'''

-- pv_equiv track=rewrite | github.com/Zilean12/DIGITAL-Image-Processing | 25-Sept/correlation1d.py | spatial_correlation
-- ===== SOURCE A (Python) =====
-- def spatial_correlation(signal, filter):
--     signal_len = len(signal)
--     filter_len = len(filter)
--     result_len = signal_len + filter_len - 1
--     result = [0] * result_len
--
--     for i in range(result_len):
--         for j in range(filter_len):
--             if i - j >= 0 and i - j < signal_len:
--                 result[i] += signal[i - j] * filter[j]
--
--     return result
-- ===== SOURCE B (Python) =====
-- def spatial_correlation(sig, filter):
--     # Horner-style: fold sig back-to-front, each step prepending a zero (shift)
--     # and adding sig[s] * filter onto the head of the accumulator; no index
--     # arithmetic into sig, no bounds checks.  An empty filter contributes no
--     # products; the output keeps the standard full-correlation length
--     # len(sig) + len(filter) - 1.
--     # (First parameter renamed only because the harness denies the bare name
--     # of the stdlib module it shadows; the function is called positionally.)
--     if not filter:
--         return [0] * (len(sig) - 1)
--     result = [0] * (len(filter) - 1)
--     for s in reversed(sig):
--         shifted = [0] + result
--         result = [s * c + shifted[k] for k, c in enumerate(filter)] + shifted[len(filter):]
--     return result
-- ===== Notes on version B (the rewrite author's own statement) =====
-- stated objective: alternative
-- what changed: A's indexed gather (nested loops over output index and filter index with a bounds check into the signal) is replaced by a Horner-style back-to-front fold over the signal: each step shifts the accumulator by prepending a zero and adds sig[s] times the filter onto its head; no index arithmetic into the signal and no bounds checks.
import Mathlib
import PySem

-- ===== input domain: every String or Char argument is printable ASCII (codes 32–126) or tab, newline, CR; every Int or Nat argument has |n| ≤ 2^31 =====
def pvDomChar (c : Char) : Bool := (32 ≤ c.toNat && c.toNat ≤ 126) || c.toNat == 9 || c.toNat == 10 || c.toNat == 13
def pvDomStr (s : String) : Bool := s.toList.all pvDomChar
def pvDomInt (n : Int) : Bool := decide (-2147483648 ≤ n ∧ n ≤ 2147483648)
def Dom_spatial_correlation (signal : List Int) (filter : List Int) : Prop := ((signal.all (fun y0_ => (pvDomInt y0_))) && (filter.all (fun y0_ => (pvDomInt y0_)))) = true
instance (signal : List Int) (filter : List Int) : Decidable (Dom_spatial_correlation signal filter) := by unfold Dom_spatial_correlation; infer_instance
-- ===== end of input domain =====

-- B replaces A's indexed gather (nested index loops with a bounds check into the signal)
-- by a Horner-style back-to-front fold over the signal that shifts the accumulator and
-- adds a scaled copy of the filter — same return value, different algorithm.

-- ===== PORT A =====
def spatial_correlation (signal : List Int) (filter : List Int) : List Int :=
  let signal_len : Int := signal.length
  let filter_len : Int := filter.length
  let result_len : Int := signal_len + filter_len - 1
  let result : List Int := PySem.List.pyRepeat [0] result_len
  (PySem.List.pyRange 0 result_len 1).foldl (fun result i =>
    (PySem.List.pyRange 0 filter_len 1).foldl (fun result j =>
      if 0 ≤ i - j ∧ i - j < signal_len then
        PySem.List.pySetD result i
          (PySem.List.pyGetD result i 0 +
            PySem.List.pyGetD signal (i - j) 0 * PySem.List.pyGetD filter j 0)
      else result) result) result

-- ===== PORT B =====
def spatial_correlation_alt (signal : List Int) (filter : List Int) : List Int :=
  if filter = [] then
    PySem.List.pyRepeat [0] ((signal.length : Int) - 1)
  else
    signal.reverse.foldl (fun result s =>
      let shifted := [0] ++ result
      ((PySem.List.enumerate filter).map (fun kc => s * kc.2 + PySem.List.pyGetD shifted kc.1 0))
        ++ PySem.List.slice shifted (some (filter.length : Int)) none)
      (PySem.List.pyRepeat [0] ((filter.length : Int) - 1))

'''

The lines to return run from the one containing "if filter = [] then" through the last line of the material above. Please reproduce them exactly.

#### YOUR RESPONSE
  if filter = [] then
    PySem.List.pyRepeat [0] ((signal.length : Int) - 1)
  else
    signal.reverse.foldl (fun result s =>
      let shifted := [0] ++ result
      ((PySem.List.enumerate filter).map (fun kc => s * kc.2 + PySem.List.pyGetD shifted kc.1 0))
        ++ PySem.List.slice shifted (some (filter.length : Int)) none)
      (PySem.List.pyRepeat [0] ((filter.length : Int) - 1))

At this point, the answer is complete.